In [0]:
%run /Workspace/Users/valterlafuentejunior@gmail.com/ProjetoMedalhao/00.config/config

In [0]:
from pyspark.sql.functions import current_date, date_format, col
import requests
import pandas as pd
from datetime import datetime
from delta.tables import DeltaTable
from pyspark.sql.types import *

In [0]:
tabela_destino = "workspace.bronze_etl.ipca"


In [0]:
# API do banco Central
URL = 'https://api.bcb.gov.br/dados/serie/bcdata.sgs.433/dados'



params = {
    'formato': 'json',
    'dataInicial': '01/01/2024',
    'dataFinal': datetime.now().strftime('%d/%m/%Y')  # Data atual no formato dia/mês/ano
}

# Chamada da API
response = requests.get(URL, params=params)
data = response.json()


In [0]:
# Conversão para dataframe
df = spark.createDataFrame(data)

In [0]:
df = df.toDF('data', 'ipca')
# Converte a coluna 'valor' de string para double (float)
df = df.withColumn("ipca", col("ipca").cast("double"))

In [0]:
df = df.withColumn("data_coleta", current_date())

In [0]:
# Merge delta lake
if df is not None and df.limit(1).count() > 0:
    print(f"Total de registros carregados: {df.count()}")

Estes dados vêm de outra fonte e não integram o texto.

-- pv_equiv track=rewrite | github.com/robertgreenhalgh/stand | build_database.py | comp_tax
-- ===== SOURCE A (Python) =====
-- def format_subrank(parent_rank, number):
--     """Formats the name for ambiguous subranks based on their parent and
--        number."""
--     return '{}_Subrank_{}'.format(parent_rank, number)
--
-- def comp_tax(rank_list, lineage):
--     """Fills out a complete taxonomy for a sequence's lineage."""
--     tax = []
--     lineage_dict = {}
--     prev_rank = ['root', 0]
--     for rank, rank_name in lineage:
--         if rank == 'no_rank':
--             prev_rank[1] += 1
--             rank = format_subrank(*prev_rank)
--             lineage_dict[rank] = rank_name
--         else:
--             prev_rank = [rank, 0]
--             lineage_dict[rank] = rank_name
--     rank_indices = [rank_list.index(r) for r in lineage_dict if r in rank_list]
--     lowest_rank = max(rank_indices) if rank_indices else -1
--     for rank_idx, rank in enumerate(rank_list):
--         if rank in lineage_dict:
--             name = lineage_dict[rank]
--         else:
--             if rank_idx > lowest_rank:
--                 name = 'Unknown'
--             else:
--                 name = 'Unclassified'
--         tax.append((rank, name))
--     return tax
-- ===== SOURCE B (Python) =====
-- def format_subrank(parent_rank, number):
--     """Formats the name for ambiguous subranks based on their parent and
--        number."""
--     return '{}_Subrank_{}'.format(parent_rank, number)
--
-- def comp_tax(rank_list, lineage):
--     """Fills out a complete taxonomy for a sequence's lineage."""
--     lineage_dict = {}
--     prev_rank = ['root', 0]
--     for rank, rank_name in lineage:
--         if rank == 'no_rank':
--             prev_rank[1] += 1
--             rank = format_subrank(*prev_rank)
--             lineage_dict[rank] = rank_name
--         else:
--             prev_rank = [rank, 0]
--             lineage_dict[rank] = rank_name
--     # One backward pass: a rank below every classified rank is 'Unknown',
--     # otherwise 'Unclassified'; no index table, no max scan.
--     rev_tax = []
--     seen_present = False
--     for rank in reversed(rank_list):
--         if rank in lineage_dict:
--             rev_tax.append((rank, lineage_dict[rank]))
--             seen_present = True
--         elif seen_present:
--             rev_tax.append((rank, 'Unclassified'))
--         else:
--             rev_tax.append((rank, 'Unknown'))
--     rev_tax.reverse()
--     return rev_tax
-- ===== Notes on version B (the rewrite author's own statement) =====
-- stated objective: simpler
-- what changed: The index table built with repeated rank_list.index calls and the separate max scan are removed: one backward pass over rank_list with a running seen_present flag decides Unknown vs Unclassified directly.
import Mathlib
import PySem

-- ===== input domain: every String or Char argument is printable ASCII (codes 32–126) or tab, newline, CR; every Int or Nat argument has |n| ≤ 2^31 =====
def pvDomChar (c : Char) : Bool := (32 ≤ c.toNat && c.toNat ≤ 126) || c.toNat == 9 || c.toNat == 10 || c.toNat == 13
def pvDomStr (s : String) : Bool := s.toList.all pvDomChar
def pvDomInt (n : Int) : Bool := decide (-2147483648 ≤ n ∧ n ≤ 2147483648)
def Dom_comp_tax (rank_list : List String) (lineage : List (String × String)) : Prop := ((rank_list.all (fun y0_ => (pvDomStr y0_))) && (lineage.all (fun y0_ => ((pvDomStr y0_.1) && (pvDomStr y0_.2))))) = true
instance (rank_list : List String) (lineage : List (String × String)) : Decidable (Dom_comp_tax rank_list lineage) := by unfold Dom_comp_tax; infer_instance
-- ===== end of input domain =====

-- B replaces A's index table (repeated rank_list.index) and max scan by a single
-- backward pass over rank_list with a running seen_present flag (objective: simpler).

-- ===== PORT A =====
-- '{}_Subrank_{}'.format(parent_rank, number)
def format_subrank (parent_rank : String) (number : Int) : String :=
  parent_rank ++ "_Subrank_" ++ PySem.Int.toStr number

-- the first loop of comp_tax (textually identical in A and in B): builds lineage_dict
def buildLineageDict (lineage : List (String × String)) : PySem.Dict String String :=
  (lineage.foldl
    (fun (st : PySem.Dict String String × String × Int) p =>
      let d := st.1; let prev_rank := st.2
      if p.1 == "no_rank" then
        let n := prev_rank.2 + 1
        let rank := format_subrank prev_rank.1 n
        (d.insert rank p.2, prev_rank.1, n)
      else
        (d.insert p.1 p.2, p.1, 0))
    (PySem.Dict.empty, "root", 0)).1

-- [rank_list.index(r) for r in lineage_dict if r in rank_list]
def rankIndices (d : PySem.Dict String String) (rank_list : List String) : List Nat :=
  d.keys.filterMap (fun r => if rank_list.contains r then PySem.List.index? rank_list r else none)

-- max(rank_indices) if rank_indices else -1
def lowestRank (d : PySem.Dict String String) (rank_list : List String) : Int :=
  match PySem.List.max? (rankIndices d rank_list) (fun y => y) with
  | some m => (m : Int)
  | none => -1

-- the rest of A: forward classification loop over enumerate(rank_list)
def classifyA (d : PySem.Dict String String) (rank_list : List String) : List (String × String) :=
  let lowest_rank := lowestRank d rank_list
  (PySem.List.enumerate rank_list 0).foldl
    (fun tax p =>
      let name :=
        if d.contains p.2 then d.getD p.2 ""
        else if p.1 > lowest_rank then "Unknown" else "Unclassified"
      tax ++ [(p.2, name)]) []

def comp_tax (rank_list : List String) (lineage : List (String × String)) : List (String × String) :=
  classifyA (buildLineageDict lineage) rank_list

-- ===== PORT B =====
-- the rest of B: one backward pass with a seen_present flag, then reverse
def classifyB (d : PySem.Dict String String) (rank_list : List String) : List (String × String) :=
  (rank_list.reverse.foldl
    (fun (st : List (String × String) × Bool) rank =>
      if d.contains rank then (st.1 ++ [(rank, d.getD rank "")], true)
      else if st.2 then (st.1 ++ [(rank, "Unclassified")], st.2)
      else (st.1 ++ [(rank, "Unknown")], st.2))
    ([], false)).1.reverse

def comp_tax_alt (rank_list : List String) (lineage : List (String × String)) : List (String × String) :=
  classifyB (buildLineageDict lineage) rank_list

-- ===== PRECONDITION & SPEC =====
-- Pre_ excludes rank lists with duplicate ranks: there A classifies the gap ranks
-- against the accidental FIRST index of a duplicated rank while B uses the positions
-- themselves — a corner no caller of a taxonomy rank list specifies, so both values
-- are defensible.
def Pre_comp_tax (rank_list : List String) (lineage : List (String × String)) : Prop :=
  rank_list.Nodup

instance (rank_list : List String) (lineage : List (String × String)) : Decidable (Pre_comp_tax rank_list lineage) := by unfold Pre_comp_tax; infer_instance

def pvWitness_comp_tax : List String × (List (String × String)) :=
  (["phylum", "genus", "species"], [("genus", "Felis")])

def Spec_comp_tax (rank_list : List String) (lineage : List (String × String)) (out : List (String × String)) : Prop := out = comp_tax_alt rank_list lineage
instance (rank_list : List String) (lineage : List (String × String)) (out : List (String × String)) : Decidable (Spec_comp_tax rank_list lineage out) := by unfold Spec_comp_tax; infer_instance

-- ===== CLAIM (what is proved, stated in full; the proofs are below) =====
def Claim_equal_comp_tax : Prop := ∀ (rank_list : List String) (lineage : List (String × String)), Dom_comp_tax rank_list lineage → Pre_comp_tax rank_list lineage → Spec_comp_tax rank_list lineage (comp_tax rank_list lineage)

-- ===== LEMMAS AND PROOFS =====

-- structural recursion equivalent to B's backward loop (r gets the flag of its suffix)
def bspec (d : PySem.Dict String String) : List String → List (String × String) × Bool
  | [] => ([], false)
  | r :: rest =>
    let t := bspec d rest
    if d.contains r then ((r, d.getD r "") :: t.1, true)
    else if t.2 then ((r, "Unclassified") :: t.1, t.2)
    else ((r, "Unknown") :: t.1, t.2)

theorem foldl_append_map {α β : Type} (l : List α) (g : α → β) (acc : List β) :
    l.foldl (fun t x => t ++ [g x]) acc = acc ++ l.map g := by
  induction l generalizing acc with
  | nil => simp
  | cons x xs ih => simp [List.foldl_cons, ih]

theorem classifyB_eq_bspec (d : PySem.Dict String String) (l : List String) :
    classifyB d l = (bspec d l).1 := by
  have key : ∀ (l : List String),
      (l.reverse.foldl
        (fun (st : List (String × String) × Bool) rank =>
          if d.contains rank then (st.1 ++ [(rank, d.getD rank "")], true)
          else if st.2 then (st.1 ++ [(rank, "Unclassified")], st.2)
          else (st.1 ++ [(rank, "Unknown")], st.2))
        ([], false)) = ((bspec d l).1.reverse, (bspec d l).2) := by
    intro l
    induction l with
    | nil => simp [bspec]
    | cons r rest ih =>
      rw [List.reverse_cons, List.foldl_append, ih]
      simp only [List.foldl_cons, List.foldl_nil, bspec]
      by_cases h : d.contains r = true <;>
        by_cases h2 : (bspec d rest).2 = true <;>
        simp [h, h2]
  unfold classifyB
  rw [key]
  simp

theorem bspec_flag (d : PySem.Dict String String) (l : List String) :
    (bspec d l).2 = l.any (fun r => d.contains r) := by
  induction l with
  | nil => simp [bspec]
  | cons r rest ih =>
    simp only [bspec, List.any_cons]
    by_cases h : d.contains r = true <;>
      by_cases h2 : (bspec d rest).2 = true <;>
      simp [h, h2, ← ih]

-- core: A's indexed classification agrees with B's backward flag, given the
-- bridge between "index above the max present index" and "no present rank in the suffix"
theorem enum_map_eq_bspec (d : PySem.Dict String String) (L : Int) :
    ∀ (l : List String) (i0 : Int),
    (∀ i : Nat, (i0 + i > L ↔ ¬ ((l.drop i).any (fun r => d.contains r) = true))) →
    (PySem.List.enumerate l i0).map
      (fun p => (p.2, if d.contains p.2 then d.getD p.2 ""
                      else if p.1 > L then "Unknown" else "Unclassified"))
      = (bspec d l).1 := by
  intro l
  induction l with
  | nil => intro i0 _; simp [bspec]
  | cons r rest ih =>
    intro i0 H
    have Hrest : ∀ i : Nat, ((i0 + 1) + (i : Int) > L ↔ ¬ ((rest.drop i).any (fun r => d.contains r) = true)) := by
      intro i
      have h := H (i + 1)
      rw [List.drop_succ_cons] at h
      push_cast at h ⊢
      constructor
      · intro hh; exact h.mp (by linarith)
      · intro hh; have := h.mpr hh; linarith
    have H0 := H 0
    simp only [List.drop_zero, List.any_cons, Nat.cast_zero, add_zero] at H0
    rw [PySem.List.enumerate_cons, List.map_cons, ih (i0 + 1) Hrest]
    simp only [bspec]
    by_cases h : d.contains r = true
    · simp [h]
    · have hflag : (bspec d rest).2 = rest.any (fun r => d.contains r) := bspec_flag d rest
      by_cases h2 : rest.any (fun r => d.contains r) = true
      · have hle : ¬ (i0 > L) := by
          intro hgt
          exact (H0.mp hgt) (by simp [h, h2])
        simp [h, hflag, h2, hle]
      · have hgt : i0 > L := by
          apply H0.mpr
          simp [h, h2]
        simp [h, hflag, h2, hgt]

theorem any_drop_iff {α : Type} (l : List α) (i : Nat) (p : α → Bool) :
    (l.drop i).any p = true ↔ ∃ j, ∃ h : j < l.length, i ≤ j ∧ p l[j] = true := by
  rw [List.any_eq_true]
  constructor
  · rintro ⟨x, hx, hp⟩
    obtain ⟨k, hk, hxk⟩ := List.getElem_of_mem hx
    rw [List.getElem_drop] at hxk
    refine ⟨i + k, by have := List.length_drop (l := l) (i := i) ▸ hk; omega, by omega, ?_⟩
    · rw [hxk]; exact hp
  · rintro ⟨j, hj, hij, hp⟩
    refine ⟨l[j], ?_, hp⟩
    have hjlt : j - i < (l.drop i).length := by simp [List.length_drop]; omega
    have : (l.drop i)[j - i] = l[j] := by
      rw [List.getElem_drop]
      congr 1
      omega
    rw [← this]
    exact List.getElem_mem hjlt

theorem mem_rankIndices_iff (d : PySem.Dict String String) (l : List String)
    (hnd : l.Nodup) (j : Nat) :
    j ∈ rankIndices d l ↔ ∃ h : j < l.length, d.contains l[j] = true := by
  unfold rankIndices
  rw [List.mem_filterMap]
  constructor
  · rintro ⟨r, hr, hsome⟩
    by_cases hc : l.contains r = true
    · rw [if_pos hc] at hsome
      obtain ⟨hk, hget, -⟩ := PySem.List.getElem_of_index?_eq_some hsome
      refine ⟨hk, ?_⟩
      rw [hget, PySem.Dict.contains_iff_mem_keys]
      exact hr
    · rw [if_neg hc] at hsome; cases hsome
  · rintro ⟨h, hc⟩
    refine ⟨l[j], ?_, ?_⟩
    · rw [← PySem.Dict.contains_iff_mem_keys]; exact hc
    · have hmem : l[j] ∈ l := List.getElem_mem h
      rw [if_pos (by simp)]
      have hs : (PySem.List.index? l l[j]).isSome := by
        rw [PySem.List.index?_isSome_iff]; exact hmem
      obtain ⟨k, hk⟩ := Option.isSome_iff_exists.mp hs
      obtain ⟨hklt, hget, -⟩ := PySem.List.getElem_of_index?_eq_some hk
      have : k = j := by
        apply (List.Nodup.getElem_inj_iff hnd).mp hget
      rw [hk, this]

-- the bridge itself, from Nodup
theorem bridge (d : PySem.Dict String String) (l : List String) (hnd : l.Nodup) :
    ∀ i : Nat, ((0 : Int) + i > lowestRank d l ↔
      ¬ ((l.drop i).any (fun r => d.contains r) = true)) := by
  intro i
  rw [zero_add, any_drop_iff]
  unfold lowestRank
  rcases hmax : PySem.List.max? (rankIndices d l) (fun y => y) with _ | m
  · -- empty: L = -1, no present rank anywhere
    have hnil : rankIndices d l = [] := (PySem.List.max?_eq_none_iff _ _).mp hmax
    simp only []
    constructor
    · rintro - ⟨j, hj, -, hc⟩
      have : j ∈ rankIndices d l := (mem_rankIndices_iff d l hnd j).mpr ⟨hj, hc⟩
      rw [hnil] at this
      cases this
    · intro _
      omega
  · have hm : m ∈ rankIndices d l := PySem.List.max?_mem hmax
    obtain ⟨hmlt, hmc⟩ := (mem_rankIndices_iff d l hnd m).mp hm
    simp only []
    constructor
    · rintro hgt ⟨j, hj, hij, hc⟩
      have hjm : (j : Nat) ≤ m := PySem.List.max?_isMax hmax j ((mem_rankIndices_iff d l hnd j).mpr ⟨hj, hc⟩)
      have : (j : Int) ≤ (m : Int) := by exact_mod_cast hjm
      have : (i : Int) ≤ j := by exact_mod_cast hij
      omega
    · intro hno
      by_contra hle
      push Not at hle
      have him : i ≤ m := by exact_mod_cast hle
      exact hno ⟨m, hmlt, him, hmc⟩

-- ===== VERDICT (by name: the statement is the Claim_ definition above) =====
theorem comp_tax_spec : Claim_equal_comp_tax := by
  intro rank_list lineage _ hpre
  unfold Spec_comp_tax comp_tax comp_tax_alt
  set d := buildLineageDict lineage with hd
  unfold classifyA
  rw [foldl_append_map, List.nil_append,
      enum_map_eq_bspec d (lowestRank d rank_list) rank_list 0 (bridge d rank_list hpre),
      ← classifyB_eq_bspec]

    if spark.catalog.tableExists(tabela_destino):
        print(f"Tabela {tabela_destino} já existe — atualizando dados...")
        delta_table = DeltaTable.forName(spark, tabela_destino)
        
        (
            delta_table.alias("t")
            .merge(
                df.alias("s"),
                "t.data_coleta = s.data_coleta AND t.data = s.data"
            )
            .whenMatchedUpdateAll()
            .whenNotMatchedInsertAll()
            .execute()
        )
    else:
        print(f"Tabela {tabela_destino} não existe — criando nova tabela...")
        df.write.format("delta").partitionBy("data_coleta").mode("append").saveAsTable(tabela_destino)
else:
    print("Nenhum dado para atualizar.")